At the start of the call process, a lock is
set on the system being called so that another
call will not be attempted at the same time.
.PP
The system name is found in a
``systems''
file.
The information contained for each system is:
.IP
.RS
.IP [1]
system name,
.IP [2]
times to call the system
(days-of-week and times-of-day),
.IP [3]
device or device type to be used for call,
.IP [4]
line speed,
.IP [5]
phone number,
.IP [6]
login information (multiple fields).
.RE
.PP
The time field is checked against the present time to see
if the call should be made.
The
.I
phone number
.R
may contain abbreviations (e.g. ``nyc'', ``boston'') which get translated into dial
sequences using a
``dial-codes'' file.
This permits the same ``phone number'' to be stored at every site, despite
local variations in telephone services and dialing conventions.
.PP
A ``devices''
file is scanned using fields [3] and [4] from the
``systems''
file to find an available device for the connection.
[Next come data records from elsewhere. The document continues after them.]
-- pv_equiv track=rewrite | github.com/permCoding/ege-24-25 | tasks/19/19251.py | f
-- ===== SOURCE A (Python) =====
-- def f(s, step):
--     if s >= 132: return step%2 == 0
--     if step == 0: return False
--     step -= 1
--     t = [
--             f(s+3, step),
--             f(s+6, step),
--             f(s*3, step)
--         ]
--     if step%2 != 0:
--         #return any(t)  # 19
--         return all(t)
--     else:
--         return any(t)
-- ===== SOURCE B (Python) =====
-- def f(s, step):
--     # Memoized top-down recursion on (s, step): each game state is evaluated once.
--     memo = {}
--     def go(s, step):
--         if s >= 132:
--             return step % 2 == 0
--         if step == 0:
--             return False
--         key = (s, step)
--         if key in memo:
--             return memo[key]
--         st = step - 1
--         r1 = go(s + 3, st)
--         r2 = go(s + 6, st)
--         r3 = go(s * 3, st)
--         r = (r1 and r2 and r3) if st % 2 != 0 else (r1 or r2 or r3)
--         memo[key] = r
--         return r
--     return go(s, step)
-- ===== Notes on version B (the rewrite author's own statement) =====
-- stated objective: faster
-- what changed: B replaces A's naive triple-branching recursion (each game state re-evaluated exponentially often) by memoized recursion on the state (s, step), so every state is evaluated once.
-- outside the precondition, e.g. on f(131, -1): A returns True, B returns True; on f(1, -1): A does not finish within the time limit, B returns True; on f(0, 950): A does not finish within the time limit, B returns False
import Mathlib
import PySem

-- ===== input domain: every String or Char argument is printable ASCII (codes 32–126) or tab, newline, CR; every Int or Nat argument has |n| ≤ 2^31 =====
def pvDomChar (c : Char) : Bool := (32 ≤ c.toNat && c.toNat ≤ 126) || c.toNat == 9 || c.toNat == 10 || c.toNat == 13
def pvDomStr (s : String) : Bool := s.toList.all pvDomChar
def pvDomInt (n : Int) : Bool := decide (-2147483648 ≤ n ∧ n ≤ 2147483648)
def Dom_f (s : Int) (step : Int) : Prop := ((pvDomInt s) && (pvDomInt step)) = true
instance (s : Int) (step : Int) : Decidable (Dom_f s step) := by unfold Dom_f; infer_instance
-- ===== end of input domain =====

-- B memoizes the game recursion on the state (s, step) so each state is evaluated once
-- instead of A's exponential re-evaluation; equivalence is proved on Pre_f below.


-- ===== PORT A =====
-- Literal port of A; the Nat fuel only makes the recursion total (none = fuel ran out;
-- inside Pre_f the fuel step.toNat + 132 is proved sufficient).
def fA : Nat → Int → Int → Option Bool
  | 0, _, _ => none
  | n+1, s, step =>
    if 132 ≤ s then some (PySem.Int.mod step 2 == 0)
    else if step == 0 then some false
    else
      match fA n (s+3) (step-1), fA n (s+6) (step-1), fA n (s*3) (step-1) with
      | some t1, some t2, some t3 =>
        if PySem.Int.mod (step-1) 2 != 0 then some (t1 && t2 && t3)
        else some (t1 || t2 || t3)
      | _, _, _ => none

def f (s : Int) (step : Int) : Bool := (fA (step.toNat + 132) s step).getD false

-- ===== PORT B =====
-- Literal port of B (Source B): memoized recursion threading the memo dict; same fuel guard.
def fB : Nat → PySem.Dict (Int × Int) Bool → Int → Int →
    Option (Bool × PySem.Dict (Int × Int) Bool)
  | 0, _, _, _ => none
  | n+1, memo, s, step =>
    if 132 ≤ s then some (PySem.Int.mod step 2 == 0, memo)
    else if step == 0 then some (false, memo)
    else
      match memo.get? (s, step) with
      | some b => some (b, memo)
      | none =>
        match fB n memo (s+3) (step-1) with
        | none => none
        | some (r1, m1) =>
          match fB n m1 (s+6) (step-1) with
          | none => none
          | some (r2, m2) =>
            match fB n m2 (s*3) (step-1) with
            | none => none
            | some (r3, m3) =>
              let r := if PySem.Int.mod (step-1) 2 != 0 then r1 && r2 && r3
                       else r1 || r2 || r3
              some (r, m3.insert (s, step) r)

def f_alt (s : Int) (step : Int) : Bool :=
  ((fB (step.toNat + 132) PySem.Dict.empty s step).map Prod.fst).getD false

-- ===== PRECONDITION & SPEC =====
-- Pre_f excludes (a) step < 0 with s < 132, where A's recursion must climb to 132 through
-- ~3^((132-s)/3) calls (for s ≤ 0 it never terminates, and below s ≈ 110 it never finishes
-- in practice), and (b) s ≤ 0 with step ≥ 900, where A's recursion depth equals step and
-- hits Python's recursion limit (RecursionError) or its 3^step call tree never finishes.
def Pre_f (s : Int) (step : Int) : Prop :=
  132 ≤ s ∨ (0 ≤ step ∧ (1 ≤ s ∨ step < 900))
instance (s : Int) (step : Int) : Decidable (Pre_f s step) := by unfold Pre_f; infer_instance
def pvWitness_f : Int × Int := (0, 6)
def Spec_f (s : Int) (step : Int) (out : Bool) : Prop := out = f_alt s step
instance (s : Int) (step : Int) (out : Bool) : Decidable (Spec_f s step out) := by unfold Spec_f; infer_instance

-- ===== CLAIM (what is proved, stated in full; the proofs are below) =====
def Claim_equal_f : Prop := ∀ (s : Int) (step : Int), Dom_f s step → Pre_f s step → Spec_f s step (f s step)

-- ===== LEMMAS AND PROOFS =====

-- more fuel never changes a successful run of fA
theorem fA_mono : ∀ (n : Nat) (s t : Int) (r : Bool),
    fA n s t = some r → fA (n+1) s t = some r := by
  intro n
  induction n with
  | zero => intro s t r h; simp [fA] at h
  | succ n ih =>
    intro s t r h
    rw [fA] at h
    rw [fA]
    by_cases h1 : 132 ≤ s
    · simp only [if_pos h1] at h ⊢; exact h
    · by_cases h2 : (t == 0) = true
      · simp only [if_neg h1, if_pos h2] at h ⊢; exact h
      · simp only [if_neg h1, if_neg h2] at h ⊢
        rcases hA : fA n (s+3) (t-1) with _ | rA
        · simp only [hA] at h; exact absurd h (by simp)
        rcases hB : fA n (s+6) (t-1) with _ | rB
        · simp only [hA, hB] at h; exact absurd h (by simp)
        rcases hC : fA n (s*3) (t-1) with _ | rC
        · simp only [hA, hB, hC] at h; exact absurd h (by simp)
        rw [ih _ _ _ hA, ih _ _ _ hB, ih _ _ _ hC]
        simpa only [hA, hB, hC] using h

theorem fA_le {n m : Nat} (hnm : n ≤ m) {s t : Int} {r : Bool}
    (h : fA n s t = some r) : fA m s t = some r := by
  induction hnm with
  | refl => exact h
  | step _ ih => exact fA_mono _ _ _ _ ih

theorem fA_det {n m : Nat} {s t : Int} {r r' : Bool}
    (h : fA n s t = some r) (h' : fA m s t = some r') : r = r' := by
  have h1 := fA_le (Nat.le_max_left n m) h
  have h2 := fA_le (Nat.le_max_right n m) h'
  rw [h1] at h2; exact Option.some.inj h2

-- the fuel n is sufficient whenever step is a nonnegative number below n,
-- or s ≥ 1 and n leaves room to climb from s to 132 in steps of at least 2
theorem fA_suff : ∀ (n : Nat) (s t : Int),
    ((0 ≤ t ∧ t < (n : Int)) ∨ (1 ≤ s ∧ 132 ≤ s + 2*(n : Int) - 2 ∧ 1 ≤ n)) →
    (fA n s t).isSome := by
  intro n
  induction n with
  | zero =>
    intro s t h
    exfalso
    rcases h with ⟨h1, h2⟩ | ⟨_, _, h3⟩
    · push_cast at h2; omega
    · omega
  | succ n ih =>
    intro s t h
    rw [fA]
    by_cases h1 : 132 ≤ s
    · simp [h1]
    · by_cases h2 : (t == 0) = true
      · simp [h1, h2]
      · simp only [if_neg h1, if_neg h2]
        have ht0 : t ≠ 0 := by simpa using h2
        have hA : (fA n (s+3) (t-1)).isSome := by
          apply ih; push_cast at h ⊢; omega
        have hB : (fA n (s+6) (t-1)).isSome := by
          apply ih; push_cast at h ⊢; omega
        have hC : (fA n (s*3) (t-1)).isSome := by
          apply ih; push_cast at h ⊢; omega
        rcases Option.isSome_iff_exists.mp hA with ⟨rA, hA'⟩
        rcases Option.isSome_iff_exists.mp hB with ⟨rB, hB'⟩
        rcases Option.isSome_iff_exists.mp hC with ⟨rC, hC'⟩
        simp only [hA', hB', hC']
        split <;> simp

-- the memo invariant: every stored value is a true fA value for its key
def Good (d : PySem.Dict (Int × Int) Bool) : Prop :=
  ∀ (p : Int × Int) (b : Bool), d.get? p = some b → ∃ k, fA k p.1 p.2 = some b

theorem good_empty : Good PySem.Dict.empty := by
  intro p b h
  simp [PySem.Dict.get?_empty] at h

-- whenever the naive recursion succeeds, the memoized one returns the same value
-- from any Good memo, and leaves a Good memo behind
theorem fB_correct : ∀ (n : Nat) (memo : PySem.Dict (Int × Int) Bool) (s t : Int) (r : Bool),
    Good memo → fA n s t = some r →
    ∃ m', fB n memo s t = some (r, m') ∧ Good m' := by
  intro n
  induction n with
  | zero => intro memo s t r _ h; simp [fA] at h
  | succ n ih =>
    intro memo s t r hG h
    have h0 := h
    rw [fA] at h
    rw [fB]
    by_cases h1 : 132 ≤ s
    · simp only [if_pos h1] at h ⊢
      exact ⟨memo, by rw [Option.some.inj h], hG⟩
    · by_cases h2 : (t == 0) = true
      · simp only [if_neg h1, if_pos h2] at h ⊢
        exact ⟨memo, by rw [Option.some.inj h], hG⟩
      · simp only [if_neg h1, if_neg h2] at h ⊢
        rcases hm : memo.get? (s, t) with _ | b
        · -- memo miss: compute the three children, then store the result
          rcases hA : fA n (s+3) (t-1) with _ | rA
          · simp only [hA] at h; exact absurd h (by simp)
          rcases hB : fA n (s+6) (t-1) with _ | rB
          · simp only [hA, hB] at h; exact absurd h (by simp)
          rcases hC : fA n (s*3) (t-1) with _ | rC
          · simp only [hA, hB, hC] at h; exact absurd h (by simp)
          simp only [hA, hB, hC] at h
          obtain ⟨m1, e1, g1⟩ := ih memo (s+3) (t-1) rA hG hA
          obtain ⟨m2, e2, g2⟩ := ih m1 (s+6) (t-1) rB g1 hB
          obtain ⟨m3, e3, g3⟩ := ih m2 (s*3) (t-1) rC g2 hC
          have hr : (if (PySem.Int.mod (t-1) 2 != 0) = true then rA && rB && rC
                     else rA || rB || rC) = r := by
            split at h <;> simp_all
          refine ⟨m3.insert (s, t) r, ?_, ?_⟩
          · simp only [e1, e2, e3, hr]
          · intro p b hpb
            rcases eq_or_ne p (s, t) with hp | hp
            · subst hp
              rw [PySem.Dict.get?_insert_self] at hpb
              have hb : b = r := (Option.some.inj hpb).symm
              subst hb
              exact ⟨n+1, h0⟩
            · rw [PySem.Dict.get?_insert_of_ne _ _ hp] at hpb
              exact g3 p b hpb
        · -- memo hit: the stored value is r by determinism of fA
          obtain ⟨k, hk⟩ := hG (s, t) b hm
          have hb : b = r := fA_det hk h0
          exact ⟨memo, by rw [hb], hG⟩

-- ===== VERDICT (by name: the statement is the Claim_ definition above) =====
theorem f_spec : Claim_equal_f := by
  intro s t _ hPre
  unfold Spec_f f f_alt
  have hsome : (fA (t.toNat + 132) s t).isSome := by
    apply fA_suff
    rcases hPre with h | ⟨h0, _⟩
    · right; omega
    · left; omega
  rcases Option.isSome_iff_exists.mp hsome with ⟨r, hr⟩
  rcases fB_correct _ _ _ _ _ good_empty hr with ⟨m', hm', _⟩
  rw [hr, hm']
  rfl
The program will try all devices which satisfy
[3] and [4] until a connection is made, or no more
devices can be tried.
If a non-multiplexable device is successfully opened, a lock file
is created so that another copy of
.I uucico
will not try to use it.
If the connection is complete, the
.I
login information
.R
is used to log into the remote system.
Then
a command is sent to the remote system
to start the
.I uucico
program.
The conversation between the two
.I uucico
programs begins with a handshake started by the called,
.I SLAVE ,
system.
The
.I SLAVE
sends a message to let the
.I MASTER
know it is ready to receive the system
identification and conversation sequence number.
The response from the
.I MASTER
is
verified by the
.I SLAVE
and if acceptable, protocol selection begins.
.SH
Line Protocol Selection
.PP
The remote system sends a message
.IP "" 12
P\fIproto-list\fR
.LP
where
.I proto-list
is a string of characters, each
representing a line protocol.
The calling program checks the proto-list
for a letter corresponding to an available line
protocol and returns a
.I use-protocol
message.
The
.I use-protocol
message is
.IP "" 12
U\fIcode\fR
.LP
where code is either a one character
protocol letter or a
.I N
which means there is no common protocol.
.PP
Greg Chesson designed and implemented the standard
line protocol used by the uucp transmission program.
Other protocols may be added by individual installations.
.SH
Work Processing
.PP
During processing, one program is the
.I MASTER
and the other is
.I SLAVE .
Initially, the calling program is the
.I MASTER.
These roles may switch one or more times during
the conversation.
.PP
There are four messages used during the
work processing, each specified by the first
character of the message.
They are
.KS
.TS
center;
c l.
S	send a file,
R	receive a file,
C	copy complete,
H	hangup.
.TE
.KE
.LP
The
.I MASTER
will send
.I R
or
.I S
messages until all work from the spool directory is
complete, at which point an
.I H
message will be sent.
The
.I SLAVE
will reply with
\fISY\fR, \fISN\fR, \fIRY\fR, \fIRN\fR, \fIHY\fR, \fIHN\fR,
corresponding to
.I yes
or
.I no
for each request.
.PP
The send and receive replies are
based on permission to access the
requested file/directory.
After each file is copied into the spool directory
of the receiving system,
a copy-complete message is sent by the receiver of the file.
The message
.I CY
will be sent if the
.UX
.I cp
command, used to copy from the spool directory, is successful.
Otherwise, a
.I CN
message is sent.
The requests and results are logged on both systems,
and, if requested, mail is sent to the user reporting completion
(or the user can request status information from the log program at any time).
.PP
The hangup response is determined by the
.I SLAVE
program by a work scan of the spool directory.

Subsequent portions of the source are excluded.